**WHAT THE EXERCISE ASKS:** Give back every entry, copied exactly.

**DATA SECTION:**
-- pv_equiv track=rewrite | github.com/suyashsachdeva/Learning_Python | sasa/soyash.py | prob
-- ===== SOURCE A (Python) =====
-- def prob(n):
--     if n==1:
--         return 1
--     if n==2:
--         return 2
--
--     else:
--         m=n-1
--         return prob(n-1)+(m*prob(n-2))
-- ===== SOURCE B (Python) =====
-- def prob(n):
--     if n < 1:
--         raise ValueError("n must be >= 1")
--     a, b = 1, 1
--     for i in range(2, n + 1):
--         a, b = b, b + (i - 1) * a
--     return b
-- ===== Notes on version B (the rewrite author's own statement) =====
-- stated objective: faster
-- what changed: Replaced the naive double recursion with a bottom-up loop keeping only the last two values (intended as faster, linear vs exponential; a timing run sees A time out where B returns but cannot always certify a ratio since A rarely finishes); B raises ValueError where A hits RecursionError.
-- outside the precondition, e.g. on prob(0): A raises RecursionError, B raises ValueError
import Mathlib
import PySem

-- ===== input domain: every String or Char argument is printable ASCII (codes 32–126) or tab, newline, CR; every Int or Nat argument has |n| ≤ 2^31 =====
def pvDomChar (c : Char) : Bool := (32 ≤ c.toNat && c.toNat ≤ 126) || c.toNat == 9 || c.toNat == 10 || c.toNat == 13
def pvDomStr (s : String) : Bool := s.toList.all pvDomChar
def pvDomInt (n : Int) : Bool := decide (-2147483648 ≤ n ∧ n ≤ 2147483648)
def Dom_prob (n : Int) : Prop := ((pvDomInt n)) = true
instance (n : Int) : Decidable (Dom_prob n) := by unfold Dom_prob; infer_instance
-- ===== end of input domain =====

-- B replaces A's naive double recursion by a bottom-up loop keeping the last two values.


-- ===== PORT A =====
-- fuel only makes the recursion total; n.toNat + 1 fuel is always enough on Pre_
def probFuel : Nat → Int → Int
  | 0, _ => 0
  | f + 1, n =>
    if n == 1 then 1
    else if n == 2 then 2
    else probFuel f (n - 1) + (n - 1) * probFuel f (n - 2)

def prob (n : Int) : Int := probFuel (n.toNat + 1) n

-- ===== PORT B =====
-- for n < 1 the Python raises ValueError (outside Pre_); the port returns 0 there
def prob_alt (n : Int) : Int :=
  if n < 1 then 0
  else
    ((PySem.List.pyRange 2 (n + 1) 1).foldl
      (fun (ab : Int × Int) i => (ab.2, ab.2 + (i - 1) * ab.1)) (1, 1)).2

-- ===== PRECONDITION & SPEC =====
-- Pre_ excludes n ≤ 0, where A recurses forever (Python: RecursionError; B raises ValueError there)
def Pre_prob (n : Int) : Prop := 1 ≤ n
instance (n : Int) : Decidable (Pre_prob n) := by unfold Pre_prob; infer_instance
def pvWitness_prob : Int := 5

def Spec_prob (n : Int) (out : Int) : Prop := out = prob_alt n
instance (n : Int) (out : Int) : Decidable (Spec_prob n out) := by unfold Spec_prob; infer_instance

-- ===== CLAIM (what is proved, stated in full; the proofs are below) =====
def Claim_equal_prob : Prop := ∀ (n : Int), Dom_prob n → Pre_prob n → Spec_prob n (prob n)

-- ===== LEMMAS AND PROOFS =====

-- the mathematical sequence: g (n-1) is A's prob n
def g : Nat → Int
  | 0 => 1
  | 1 => 2
  | m + 2 => g (m + 1) + ((m : Int) + 2) * g m

lemma probFuel_eq : ∀ (f : Nat) (n : Int), 1 ≤ n → n.toNat ≤ f →
    probFuel f n = g (n.toNat - 1) := by
  intro f
  induction f with
  | zero => intro n h1 h2; omega
  | succ f ih =>
    intro n h1 h2
    by_cases hn1 : n = 1
    · subst hn1; simp [probFuel, g]
    · by_cases hn2 : n = 2
      · subst hn2; simp [probFuel, g]
      · have h3 : 3 ≤ n := by omega
        have e1 : probFuel f (n - 1) = g ((n - 1).toNat - 1) := ih _ (by omega) (by omega)
        have e2 : probFuel f (n - 2) = g ((n - 2).toNat - 1) := ih _ (by omega) (by omega)
        simp only [probFuel, beq_iff_eq, hn1, hn2, if_false, e1, e2]
        obtain ⟨s, hs⟩ : ∃ s : Nat, n.toNat = s + 3 := ⟨n.toNat - 3, by omega⟩
        have h1' : (n - 1).toNat - 1 = s + 1 := by omega
        have h2' : (n - 2).toNat - 1 = s := by omega
        have h3' : n.toNat - 1 = s + 2 := by omega
        rw [h1', h2', h3']
        have hn : n - 1 = ((s : Int) + 2) := by omega
        rw [hn]; simp [g]

lemma gfold : ∀ (k m : Nat),
    ((PySem.List.pyRange ((m : Int) + 3) ((m : Int) + 3 + k) 1).foldl
      (fun (ab : Int × Int) i => (ab.2, ab.2 + (i - 1) * ab.1)) (g m, g (m + 1)))
      = (g (m + k), g (m + k + 1)) := by
  intro k
  induction k with
  | zero => intro m; simp [PySem.List.pyRange]
  | succ k ih =>
    intro m
    rw [PySem.List.pyRange_one_cons (by push_cast; omega)]
    simp only [List.foldl_cons]
    have hstep : ((g (m + 1), g (m + 1) + ((m : Int) + 3 - 1) * g m) : Int × Int)
        = (g (m + 1), g (m + 1 + 1)) := by
      have : ((m : Int) + 3 - 1) = ((m : Int) + 2) := by ring
      rw [this]; simp [g]
    have harg : (m : Int) + 3 + 1 = ((m + 1 : Nat) : Int) + 3 := by push_cast; ring
    have harg2 : (m : Int) + 3 + ((k : Nat) + 1 : Nat) = ((m + 1 : Nat) : Int) + 3 + k := by
      push_cast; ring
    rw [hstep, harg2, harg, ih (m + 1)]
    have : m + 1 + k = m + (k + 1) := by omega
    rw [this]

-- ===== VERDICT (by name: the statement is the Claim_ definition above) =====
theorem prob_spec : Claim_equal_prob := by
  intro n _ hpre
  unfold Spec_prob prob prob_alt
  by_cases hn1 : n = 1
  · subst hn1; decide
  · have h2 : 2 ≤ n := lt_of_le_of_ne hpre (Ne.symm hn1)
    obtain ⟨s, hs⟩ : ∃ s : Nat, n.toNat = s + 2 := ⟨n.toNat - 2, by omega⟩
    have hA : probFuel (n.toNat + 1) n = g (n.toNat - 1) :=
      probFuel_eq _ n hpre (by omega)
    rw [hA, if_neg (by omega)]
    rw [PySem.List.pyRange_one_cons (by omega)]
    simp only [List.foldl_cons]
    rw [show (((1 : Int), (1 : Int) + (2 - 1) * 1) : Int × Int) = (g 0, g 1) from by simp [g]]
    have hr1 : (2 : Int) + 1 = ((0 : Nat) : Int) + 3 := by norm_num
    have hr2 : n + 1 = ((0 : Nat) : Int) + 3 + (s : Nat) := by push_cast; omega
    rw [hr1, hr2]
    rw [show (g 1) = g (0 + 1) from rfl, gfold s 0]
    simp only [Nat.zero_add]
    congr 1
    omega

**RESULT OF THE EXERCISE:**
-- pv_equiv track=rewrite | github.com/suyashsachdeva/Learning_Python | sasa/soyash.py | prob
-- ===== SOURCE A (Python) =====
-- def prob(n):
--     if n==1:
--         return 1
--     if n==2:
--         return 2
--
--     else:
--         m=n-1
--         return prob(n-1)+(m*prob(n-2))
-- ===== SOURCE B (Python) =====
-- def prob(n):
--     if n < 1:
--         raise ValueError("n must be >= 1")
--     a, b = 1, 1
--     for i in range(2, n + 1):
--         a, b = b, b + (i - 1) * a
--     return b
-- ===== Notes on version B (the rewrite author's own statement) =====
-- stated objective: faster
-- what changed: Replaced the naive double recursion with a bottom-up loop keeping only the last two values (intended as faster, linear vs exponential; a timing run sees A time out where B returns but cannot always certify a ratio since A rarely finishes); B raises ValueError where A hits RecursionError.
-- outside the precondition, e.g. on prob(0): A raises RecursionError, B raises ValueError
import Mathlib
import PySem

-- ===== input domain: every String or Char argument is printable ASCII (codes 32–126) or tab, newline, CR; every Int or Nat argument has |n| ≤ 2^31 =====
def pvDomChar (c : Char) : Bool := (32 ≤ c.toNat && c.toNat ≤ 126) || c.toNat == 9 || c.toNat == 10 || c.toNat == 13
def pvDomStr (s : String) : Bool := s.toList.all pvDomChar
def pvDomInt (n : Int) : Bool := decide (-2147483648 ≤ n ∧ n ≤ 2147483648)
def Dom_prob (n : Int) : Prop := ((pvDomInt n)) = true
instance (n : Int) : Decidable (Dom_prob n) := by unfold Dom_prob; infer_instance
-- ===== end of input domain =====

-- B replaces A's naive double recursion by a bottom-up loop keeping the last two values.


-- ===== PORT A =====
-- fuel only makes the recursion total; n.toNat + 1 fuel is always enough on Pre_
def probFuel : Nat → Int → Int
  | 0, _ => 0
  | f + 1, n =>
    if n == 1 then 1
    else if n == 2 then 2
    else probFuel f (n - 1) + (n - 1) * probFuel f (n - 2)

def prob (n : Int) : Int := probFuel (n.toNat + 1) n

-- ===== PORT B =====
-- for n < 1 the Python raises ValueError (outside Pre_); the port returns 0 there
def prob_alt (n : Int) : Int :=
  if n < 1 then 0
  else
    ((PySem.List.pyRange 2 (n + 1) 1).foldl
      (fun (ab : Int × Int) i => (ab.2, ab.2 + (i - 1) * ab.1)) (1, 1)).2

-- ===== PRECONDITION & SPEC =====
-- Pre_ excludes n ≤ 0, where A recurses forever (Python: RecursionError; B raises ValueError there)
def Pre_prob (n : Int) : Prop := 1 ≤ n
instance (n : Int) : Decidable (Pre_prob n) := by unfold Pre_prob; infer_instance
def pvWitness_prob : Int := 5

def Spec_prob (n : Int) (out : Int) : Prop := out = prob_alt n
instance (n : Int) (out : Int) : Decidable (Spec_prob n out) := by unfold Spec_prob; infer_instance

-- ===== CLAIM (what is proved, stated in full; the proofs are below) =====
def Claim_equal_prob : Prop := ∀ (n : Int), Dom_prob n → Pre_prob n → Spec_prob n (prob n)

-- ===== LEMMAS AND PROOFS =====

-- the mathematical sequence: g (n-1) is A's prob n
def g : Nat → Int
  | 0 => 1
  | 1 => 2
  | m + 2 => g (m + 1) + ((m : Int) + 2) * g m

lemma probFuel_eq : ∀ (f : Nat) (n : Int), 1 ≤ n → n.toNat ≤ f →
    probFuel f n = g (n.toNat - 1) := by
  intro f
  induction f with
  | zero => intro n h1 h2; omega
  | succ f ih =>
    intro n h1 h2
    by_cases hn1 : n = 1
    · subst hn1; simp [probFuel, g]
    · by_cases hn2 : n = 2
      · subst hn2; simp [probFuel, g]
      · have h3 : 3 ≤ n := by omega
        have e1 : probFuel f (n - 1) = g ((n - 1).toNat - 1) := ih _ (by omega) (by omega)
        have e2 : probFuel f (n - 2) = g ((n - 2).toNat - 1) := ih _ (by omega) (by omega)
        simp only [probFuel, beq_iff_eq, hn1, hn2, if_false, e1, e2]
        obtain ⟨s, hs⟩ : ∃ s : Nat, n.toNat = s + 3 := ⟨n.toNat - 3, by omega⟩
        have h1' : (n - 1).toNat - 1 = s + 1 := by omega
        have h2' : (n - 2).toNat - 1 = s := by omega
        have h3' : n.toNat - 1 = s + 2 := by omega
        rw [h1', h2', h3']
        have hn : n - 1 = ((s : Int) + 2) := by omega
        rw [hn]; simp [g]

lemma gfold : ∀ (k m : Nat),
    ((PySem.List.pyRange ((m : Int) + 3) ((m : Int) + 3 + k) 1).foldl
      (fun (ab : Int × Int) i => (ab.2, ab.2 + (i - 1) * ab.1)) (g m, g (m + 1)))
      = (g (m + k), g (m + k + 1)) := by
  intro k
  induction k with
  | zero => intro m; simp [PySem.List.pyRange]
  | succ k ih =>
    intro m
    rw [PySem.List.pyRange_one_cons (by push_cast; omega)]
    simp only [List.foldl_cons]
    have hstep : ((g (m + 1), g (m + 1) + ((m : Int) + 3 - 1) * g m) : Int × Int)
        = (g (m + 1), g (m + 1 + 1)) := by
      have : ((m : Int) + 3 - 1) = ((m : Int) + 2) := by ring
      rw [this]; simp [g]
    have harg : (m : Int) + 3 + 1 = ((m + 1 : Nat) : Int) + 3 := by push_cast; ring
    have harg2 : (m : Int) + 3 + ((k : Nat) + 1 : Nat) = ((m + 1 : Nat) : Int) + 3 + k := by
      push_cast; ring
    rw [hstep, harg2, harg, ih (m + 1)]
    have : m + 1 + k = m + (k + 1) := by omega
    rw [this]

-- ===== VERDICT (by name: the statement is the Claim_ definition above) =====
theorem prob_spec : Claim_equal_prob := by
  intro n _ hpre
  unfold Spec_prob prob prob_alt
  by_cases hn1 : n = 1
  · subst hn1; decide
  · have h2 : 2 ≤ n := lt_of_le_of_ne hpre (Ne.symm hn1)
    obtain ⟨s, hs⟩ : ∃ s : Nat, n.toNat = s + 2 := ⟨n.toNat - 2, by omega⟩
    have hA : probFuel (n.toNat + 1) n = g (n.toNat - 1) :=
      probFuel_eq _ n hpre (by omega)
    rw [hA, if_neg (by omega)]
    rw [PySem.List.pyRange_one_cons (by omega)]
    simp only [List.foldl_cons]
    rw [show (((1 : Int), (1 : Int) + (2 - 1) * 1) : Int × Int) = (g 0, g 1) from by simp [g]]
    have hr1 : (2 : Int) + 1 = ((0 : Nat) : Int) + 3 := by norm_num
    have hr2 : n + 1 = ((0 : Nat) : Int) + 3 + (s : Nat) := by push_cast; omega
    rw [hr1, hr2]
    rw [show (g 1) = g (0 + 1) from rfl, gfold s 0]
    simp only [Nat.zero_add]
    congr 1
    omega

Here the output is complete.